• [WHAT YOU WILL DO]: Filter the records below for the word "cost". Keep each line that has it.

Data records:
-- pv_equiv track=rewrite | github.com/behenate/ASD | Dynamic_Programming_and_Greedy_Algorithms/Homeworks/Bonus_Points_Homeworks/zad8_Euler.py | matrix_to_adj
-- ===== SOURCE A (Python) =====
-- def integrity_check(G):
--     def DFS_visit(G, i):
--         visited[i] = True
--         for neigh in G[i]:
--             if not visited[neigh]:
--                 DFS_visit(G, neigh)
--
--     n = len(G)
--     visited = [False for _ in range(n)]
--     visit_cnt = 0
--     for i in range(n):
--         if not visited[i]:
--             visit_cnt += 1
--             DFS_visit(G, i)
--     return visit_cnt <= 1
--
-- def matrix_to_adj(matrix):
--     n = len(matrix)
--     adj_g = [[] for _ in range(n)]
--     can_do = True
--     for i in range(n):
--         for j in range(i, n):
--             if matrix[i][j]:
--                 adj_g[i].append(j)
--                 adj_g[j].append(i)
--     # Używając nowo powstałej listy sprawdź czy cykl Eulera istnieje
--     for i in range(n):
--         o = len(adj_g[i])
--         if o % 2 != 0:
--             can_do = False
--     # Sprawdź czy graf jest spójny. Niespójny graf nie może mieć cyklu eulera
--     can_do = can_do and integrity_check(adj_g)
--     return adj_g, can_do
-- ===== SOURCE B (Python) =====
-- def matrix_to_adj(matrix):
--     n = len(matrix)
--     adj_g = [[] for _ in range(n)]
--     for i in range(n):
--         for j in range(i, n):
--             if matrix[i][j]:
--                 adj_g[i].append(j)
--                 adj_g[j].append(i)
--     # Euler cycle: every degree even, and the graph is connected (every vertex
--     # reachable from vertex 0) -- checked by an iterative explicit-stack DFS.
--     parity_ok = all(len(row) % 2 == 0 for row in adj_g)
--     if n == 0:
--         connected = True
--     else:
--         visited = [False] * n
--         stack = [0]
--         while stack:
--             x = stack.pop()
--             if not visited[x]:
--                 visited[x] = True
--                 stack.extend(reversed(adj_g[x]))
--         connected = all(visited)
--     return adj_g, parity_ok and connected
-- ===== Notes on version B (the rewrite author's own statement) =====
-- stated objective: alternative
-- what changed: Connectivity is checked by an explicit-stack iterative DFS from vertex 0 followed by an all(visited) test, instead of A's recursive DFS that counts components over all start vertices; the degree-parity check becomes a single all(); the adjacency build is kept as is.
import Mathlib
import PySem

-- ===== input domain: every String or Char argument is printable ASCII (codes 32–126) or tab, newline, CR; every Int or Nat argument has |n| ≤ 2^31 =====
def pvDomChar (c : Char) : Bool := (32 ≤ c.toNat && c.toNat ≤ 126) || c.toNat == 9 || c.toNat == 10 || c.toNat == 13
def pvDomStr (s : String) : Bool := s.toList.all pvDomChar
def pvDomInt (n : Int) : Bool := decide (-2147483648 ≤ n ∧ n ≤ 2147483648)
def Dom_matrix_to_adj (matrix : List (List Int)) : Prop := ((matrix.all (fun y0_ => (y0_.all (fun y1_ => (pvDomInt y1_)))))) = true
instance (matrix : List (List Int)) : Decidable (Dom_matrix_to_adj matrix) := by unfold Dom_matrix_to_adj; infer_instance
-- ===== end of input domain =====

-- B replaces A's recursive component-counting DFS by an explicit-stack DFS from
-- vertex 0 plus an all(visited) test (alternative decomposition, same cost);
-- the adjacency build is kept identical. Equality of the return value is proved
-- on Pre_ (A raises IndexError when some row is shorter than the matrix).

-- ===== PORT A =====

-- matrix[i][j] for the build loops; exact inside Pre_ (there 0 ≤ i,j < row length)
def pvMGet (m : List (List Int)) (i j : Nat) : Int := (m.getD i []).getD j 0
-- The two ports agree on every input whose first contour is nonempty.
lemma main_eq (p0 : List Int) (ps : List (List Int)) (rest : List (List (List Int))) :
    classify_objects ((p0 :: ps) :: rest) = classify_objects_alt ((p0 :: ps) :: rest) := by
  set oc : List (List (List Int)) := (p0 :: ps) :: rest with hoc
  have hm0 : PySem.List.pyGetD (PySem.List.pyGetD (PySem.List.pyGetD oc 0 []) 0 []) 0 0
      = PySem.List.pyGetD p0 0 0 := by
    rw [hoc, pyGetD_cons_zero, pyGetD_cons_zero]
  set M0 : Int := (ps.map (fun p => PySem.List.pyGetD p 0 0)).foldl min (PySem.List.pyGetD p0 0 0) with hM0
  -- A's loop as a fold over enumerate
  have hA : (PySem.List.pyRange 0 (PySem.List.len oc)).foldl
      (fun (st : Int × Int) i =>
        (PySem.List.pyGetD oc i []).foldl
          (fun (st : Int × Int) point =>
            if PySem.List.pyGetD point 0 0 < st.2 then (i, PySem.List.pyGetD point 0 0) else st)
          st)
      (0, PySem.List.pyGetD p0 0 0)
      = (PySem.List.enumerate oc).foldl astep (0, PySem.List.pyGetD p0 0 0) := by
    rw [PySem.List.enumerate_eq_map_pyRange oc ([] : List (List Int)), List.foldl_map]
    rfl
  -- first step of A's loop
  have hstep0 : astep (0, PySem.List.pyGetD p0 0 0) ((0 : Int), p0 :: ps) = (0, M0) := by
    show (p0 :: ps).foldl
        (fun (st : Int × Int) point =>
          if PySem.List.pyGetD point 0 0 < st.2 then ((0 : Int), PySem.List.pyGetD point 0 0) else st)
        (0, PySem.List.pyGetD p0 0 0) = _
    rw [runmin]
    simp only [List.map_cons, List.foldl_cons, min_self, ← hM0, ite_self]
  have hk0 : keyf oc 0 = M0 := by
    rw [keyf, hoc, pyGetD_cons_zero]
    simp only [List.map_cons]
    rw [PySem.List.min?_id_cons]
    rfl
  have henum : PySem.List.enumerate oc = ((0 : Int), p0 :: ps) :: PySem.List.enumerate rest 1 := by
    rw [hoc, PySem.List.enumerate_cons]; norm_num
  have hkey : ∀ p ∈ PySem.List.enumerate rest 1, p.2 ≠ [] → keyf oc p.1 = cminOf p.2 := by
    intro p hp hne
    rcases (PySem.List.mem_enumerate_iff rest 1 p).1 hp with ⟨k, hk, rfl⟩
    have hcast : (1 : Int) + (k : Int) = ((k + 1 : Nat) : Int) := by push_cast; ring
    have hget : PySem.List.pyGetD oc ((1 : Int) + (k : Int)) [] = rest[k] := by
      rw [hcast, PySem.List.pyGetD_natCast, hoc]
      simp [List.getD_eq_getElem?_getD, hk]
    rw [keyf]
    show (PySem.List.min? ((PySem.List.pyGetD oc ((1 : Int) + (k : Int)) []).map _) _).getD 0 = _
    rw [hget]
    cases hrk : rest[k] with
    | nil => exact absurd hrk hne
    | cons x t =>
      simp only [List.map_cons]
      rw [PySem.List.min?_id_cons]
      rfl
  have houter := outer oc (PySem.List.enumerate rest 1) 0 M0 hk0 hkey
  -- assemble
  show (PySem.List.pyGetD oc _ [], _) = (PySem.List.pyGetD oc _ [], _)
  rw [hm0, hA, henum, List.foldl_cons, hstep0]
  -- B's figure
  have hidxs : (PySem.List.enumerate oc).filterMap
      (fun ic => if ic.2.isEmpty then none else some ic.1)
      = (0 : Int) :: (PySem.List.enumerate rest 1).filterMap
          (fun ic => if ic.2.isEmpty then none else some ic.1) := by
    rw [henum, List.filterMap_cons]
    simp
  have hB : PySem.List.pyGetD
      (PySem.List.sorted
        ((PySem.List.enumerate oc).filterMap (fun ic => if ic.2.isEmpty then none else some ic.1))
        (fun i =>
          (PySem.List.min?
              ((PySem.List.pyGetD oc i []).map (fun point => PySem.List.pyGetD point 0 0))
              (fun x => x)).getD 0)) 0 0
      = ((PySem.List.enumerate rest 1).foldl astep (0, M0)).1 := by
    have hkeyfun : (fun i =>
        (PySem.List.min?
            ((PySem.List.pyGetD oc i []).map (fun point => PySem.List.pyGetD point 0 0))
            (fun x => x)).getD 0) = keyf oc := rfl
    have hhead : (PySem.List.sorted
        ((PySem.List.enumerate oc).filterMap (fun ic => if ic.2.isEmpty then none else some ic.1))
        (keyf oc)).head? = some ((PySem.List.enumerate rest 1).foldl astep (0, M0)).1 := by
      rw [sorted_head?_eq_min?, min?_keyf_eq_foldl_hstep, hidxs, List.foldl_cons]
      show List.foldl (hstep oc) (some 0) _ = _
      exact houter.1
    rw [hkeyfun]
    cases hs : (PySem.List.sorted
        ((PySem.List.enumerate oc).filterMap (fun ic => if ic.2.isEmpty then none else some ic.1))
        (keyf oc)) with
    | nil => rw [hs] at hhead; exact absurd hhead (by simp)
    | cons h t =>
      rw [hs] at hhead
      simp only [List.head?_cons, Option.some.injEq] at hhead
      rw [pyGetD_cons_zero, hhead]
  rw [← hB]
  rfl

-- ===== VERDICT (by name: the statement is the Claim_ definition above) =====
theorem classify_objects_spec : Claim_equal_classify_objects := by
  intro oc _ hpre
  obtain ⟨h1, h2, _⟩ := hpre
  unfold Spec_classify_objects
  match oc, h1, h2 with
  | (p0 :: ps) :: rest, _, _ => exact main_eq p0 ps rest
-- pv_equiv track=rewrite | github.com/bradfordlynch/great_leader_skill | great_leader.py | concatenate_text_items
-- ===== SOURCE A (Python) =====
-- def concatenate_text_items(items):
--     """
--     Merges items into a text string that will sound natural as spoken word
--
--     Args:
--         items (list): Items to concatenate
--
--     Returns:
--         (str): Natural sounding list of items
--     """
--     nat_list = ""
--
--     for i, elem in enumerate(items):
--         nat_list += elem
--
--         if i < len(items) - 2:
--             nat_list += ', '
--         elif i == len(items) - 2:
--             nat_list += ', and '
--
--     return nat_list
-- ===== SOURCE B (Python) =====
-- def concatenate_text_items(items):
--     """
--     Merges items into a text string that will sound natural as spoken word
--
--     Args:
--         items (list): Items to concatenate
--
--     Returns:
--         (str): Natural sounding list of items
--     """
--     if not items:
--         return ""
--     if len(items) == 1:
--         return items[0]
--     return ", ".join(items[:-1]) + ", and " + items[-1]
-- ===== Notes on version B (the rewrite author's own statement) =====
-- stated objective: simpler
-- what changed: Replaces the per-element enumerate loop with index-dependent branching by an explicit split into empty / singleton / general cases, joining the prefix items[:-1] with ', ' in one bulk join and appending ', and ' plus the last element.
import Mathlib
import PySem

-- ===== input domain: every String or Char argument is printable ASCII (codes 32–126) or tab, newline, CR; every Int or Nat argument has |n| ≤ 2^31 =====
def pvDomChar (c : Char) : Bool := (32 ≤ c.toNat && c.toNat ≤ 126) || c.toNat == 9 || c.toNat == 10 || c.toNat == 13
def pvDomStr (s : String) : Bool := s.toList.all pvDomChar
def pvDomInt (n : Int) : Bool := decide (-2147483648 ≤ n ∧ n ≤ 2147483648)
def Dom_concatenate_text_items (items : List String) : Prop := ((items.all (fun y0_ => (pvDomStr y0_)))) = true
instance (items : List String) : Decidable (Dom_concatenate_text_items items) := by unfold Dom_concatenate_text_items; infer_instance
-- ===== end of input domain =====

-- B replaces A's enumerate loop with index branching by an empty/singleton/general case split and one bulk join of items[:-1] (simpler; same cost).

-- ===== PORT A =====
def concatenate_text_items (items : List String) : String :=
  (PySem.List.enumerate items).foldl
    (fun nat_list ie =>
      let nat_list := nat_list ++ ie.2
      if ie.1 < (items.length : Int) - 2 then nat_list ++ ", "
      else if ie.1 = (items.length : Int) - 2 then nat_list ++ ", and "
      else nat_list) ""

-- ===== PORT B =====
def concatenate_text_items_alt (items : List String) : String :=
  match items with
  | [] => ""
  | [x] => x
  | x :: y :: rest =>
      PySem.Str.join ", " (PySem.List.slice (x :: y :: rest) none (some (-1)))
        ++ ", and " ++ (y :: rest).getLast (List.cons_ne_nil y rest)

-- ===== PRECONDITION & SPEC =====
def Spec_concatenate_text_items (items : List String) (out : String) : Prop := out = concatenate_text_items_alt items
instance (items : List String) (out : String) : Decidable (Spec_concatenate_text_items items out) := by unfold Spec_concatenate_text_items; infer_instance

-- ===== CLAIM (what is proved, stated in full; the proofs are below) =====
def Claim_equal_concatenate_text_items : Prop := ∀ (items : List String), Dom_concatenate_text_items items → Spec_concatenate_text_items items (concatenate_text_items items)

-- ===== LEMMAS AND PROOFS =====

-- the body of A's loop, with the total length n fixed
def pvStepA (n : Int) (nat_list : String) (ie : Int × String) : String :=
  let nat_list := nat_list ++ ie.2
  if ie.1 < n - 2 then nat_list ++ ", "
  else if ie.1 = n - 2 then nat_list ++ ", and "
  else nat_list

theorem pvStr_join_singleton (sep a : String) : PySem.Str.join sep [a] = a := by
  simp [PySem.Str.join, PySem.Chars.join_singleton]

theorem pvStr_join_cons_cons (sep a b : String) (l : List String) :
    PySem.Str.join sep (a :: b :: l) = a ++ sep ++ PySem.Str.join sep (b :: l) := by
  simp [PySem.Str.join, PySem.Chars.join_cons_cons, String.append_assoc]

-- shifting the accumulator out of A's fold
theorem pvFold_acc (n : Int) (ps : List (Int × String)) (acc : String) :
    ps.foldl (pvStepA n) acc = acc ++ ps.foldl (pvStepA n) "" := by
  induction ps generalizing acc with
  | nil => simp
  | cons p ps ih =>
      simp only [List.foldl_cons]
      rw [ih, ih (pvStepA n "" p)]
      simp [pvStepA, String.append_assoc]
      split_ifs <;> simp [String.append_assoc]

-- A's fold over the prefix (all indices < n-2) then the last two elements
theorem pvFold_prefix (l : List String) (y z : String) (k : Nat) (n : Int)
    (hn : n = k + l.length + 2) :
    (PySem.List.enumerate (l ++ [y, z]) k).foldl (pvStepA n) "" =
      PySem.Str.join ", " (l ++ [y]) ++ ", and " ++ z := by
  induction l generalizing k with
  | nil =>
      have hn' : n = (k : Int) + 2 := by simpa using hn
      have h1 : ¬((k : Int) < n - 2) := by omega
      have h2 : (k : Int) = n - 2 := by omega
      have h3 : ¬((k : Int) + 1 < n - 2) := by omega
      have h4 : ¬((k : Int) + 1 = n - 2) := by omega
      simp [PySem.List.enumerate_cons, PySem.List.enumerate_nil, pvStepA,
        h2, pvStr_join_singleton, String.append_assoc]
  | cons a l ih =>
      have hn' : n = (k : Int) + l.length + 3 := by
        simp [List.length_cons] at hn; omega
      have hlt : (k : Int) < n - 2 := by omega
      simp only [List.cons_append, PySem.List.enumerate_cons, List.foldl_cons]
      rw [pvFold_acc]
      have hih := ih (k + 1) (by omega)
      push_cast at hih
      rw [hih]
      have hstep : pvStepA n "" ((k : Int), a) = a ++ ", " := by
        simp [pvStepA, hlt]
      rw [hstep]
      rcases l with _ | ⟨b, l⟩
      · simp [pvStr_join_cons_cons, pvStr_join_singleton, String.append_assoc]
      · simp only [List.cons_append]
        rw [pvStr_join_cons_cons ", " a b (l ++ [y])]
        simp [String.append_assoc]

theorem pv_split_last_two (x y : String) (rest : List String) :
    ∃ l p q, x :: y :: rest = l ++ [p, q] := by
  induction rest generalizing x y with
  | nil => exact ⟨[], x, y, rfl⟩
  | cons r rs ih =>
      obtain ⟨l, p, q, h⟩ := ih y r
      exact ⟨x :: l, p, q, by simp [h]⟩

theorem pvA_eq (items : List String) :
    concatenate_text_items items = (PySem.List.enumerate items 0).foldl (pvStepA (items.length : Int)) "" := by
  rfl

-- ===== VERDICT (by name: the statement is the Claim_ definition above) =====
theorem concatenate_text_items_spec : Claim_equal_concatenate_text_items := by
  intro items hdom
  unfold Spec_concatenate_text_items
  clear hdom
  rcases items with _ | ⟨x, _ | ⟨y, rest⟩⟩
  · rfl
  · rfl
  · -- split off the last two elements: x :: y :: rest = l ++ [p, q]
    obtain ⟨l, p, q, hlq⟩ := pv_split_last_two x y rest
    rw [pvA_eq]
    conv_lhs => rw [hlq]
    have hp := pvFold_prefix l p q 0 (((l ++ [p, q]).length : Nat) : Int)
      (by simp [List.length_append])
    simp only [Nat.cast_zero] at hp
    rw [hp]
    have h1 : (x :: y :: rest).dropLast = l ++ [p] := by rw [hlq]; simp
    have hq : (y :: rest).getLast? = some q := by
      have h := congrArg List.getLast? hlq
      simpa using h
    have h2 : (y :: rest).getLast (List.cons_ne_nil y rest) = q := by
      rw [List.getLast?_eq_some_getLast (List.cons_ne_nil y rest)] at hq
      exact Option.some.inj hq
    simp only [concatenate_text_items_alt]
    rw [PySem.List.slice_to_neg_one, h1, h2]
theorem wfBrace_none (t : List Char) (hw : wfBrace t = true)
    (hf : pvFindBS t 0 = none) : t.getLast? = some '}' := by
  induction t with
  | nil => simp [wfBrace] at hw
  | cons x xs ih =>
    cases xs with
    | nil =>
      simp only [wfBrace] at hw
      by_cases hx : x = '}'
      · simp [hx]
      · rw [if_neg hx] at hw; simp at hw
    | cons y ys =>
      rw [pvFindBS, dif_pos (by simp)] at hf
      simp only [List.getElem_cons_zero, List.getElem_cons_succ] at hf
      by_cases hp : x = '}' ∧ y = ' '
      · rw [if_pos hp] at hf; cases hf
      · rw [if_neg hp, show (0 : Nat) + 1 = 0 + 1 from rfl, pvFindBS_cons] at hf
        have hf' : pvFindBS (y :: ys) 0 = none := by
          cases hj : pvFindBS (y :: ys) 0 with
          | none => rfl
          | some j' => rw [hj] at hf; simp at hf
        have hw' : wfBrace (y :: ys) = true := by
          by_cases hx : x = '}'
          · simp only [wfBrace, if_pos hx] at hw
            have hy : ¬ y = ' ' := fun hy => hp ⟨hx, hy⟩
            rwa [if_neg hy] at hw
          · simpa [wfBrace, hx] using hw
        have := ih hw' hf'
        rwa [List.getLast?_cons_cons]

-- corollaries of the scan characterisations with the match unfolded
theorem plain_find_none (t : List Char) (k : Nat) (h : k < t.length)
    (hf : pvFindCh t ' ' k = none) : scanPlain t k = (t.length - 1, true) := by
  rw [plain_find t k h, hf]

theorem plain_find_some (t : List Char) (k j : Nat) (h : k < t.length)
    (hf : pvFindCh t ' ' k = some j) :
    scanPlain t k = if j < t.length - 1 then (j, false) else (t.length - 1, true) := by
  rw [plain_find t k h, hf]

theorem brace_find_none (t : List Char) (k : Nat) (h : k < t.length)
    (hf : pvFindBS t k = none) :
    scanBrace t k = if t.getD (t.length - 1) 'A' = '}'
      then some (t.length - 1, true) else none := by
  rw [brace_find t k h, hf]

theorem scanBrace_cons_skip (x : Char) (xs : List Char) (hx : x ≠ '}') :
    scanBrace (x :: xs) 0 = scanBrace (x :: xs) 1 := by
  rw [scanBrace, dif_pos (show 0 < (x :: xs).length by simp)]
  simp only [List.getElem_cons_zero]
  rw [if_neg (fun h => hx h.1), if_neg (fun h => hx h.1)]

• [SOLUTION TO THIS PROBLEM]:
-- vertex 0 plus an all(visited) test (alternative decomposition, same cost);
-- B replaces A's enumerate loop with index branching by an empty/singleton/general case split and one bulk join of items[:-1] (simpler; same cost).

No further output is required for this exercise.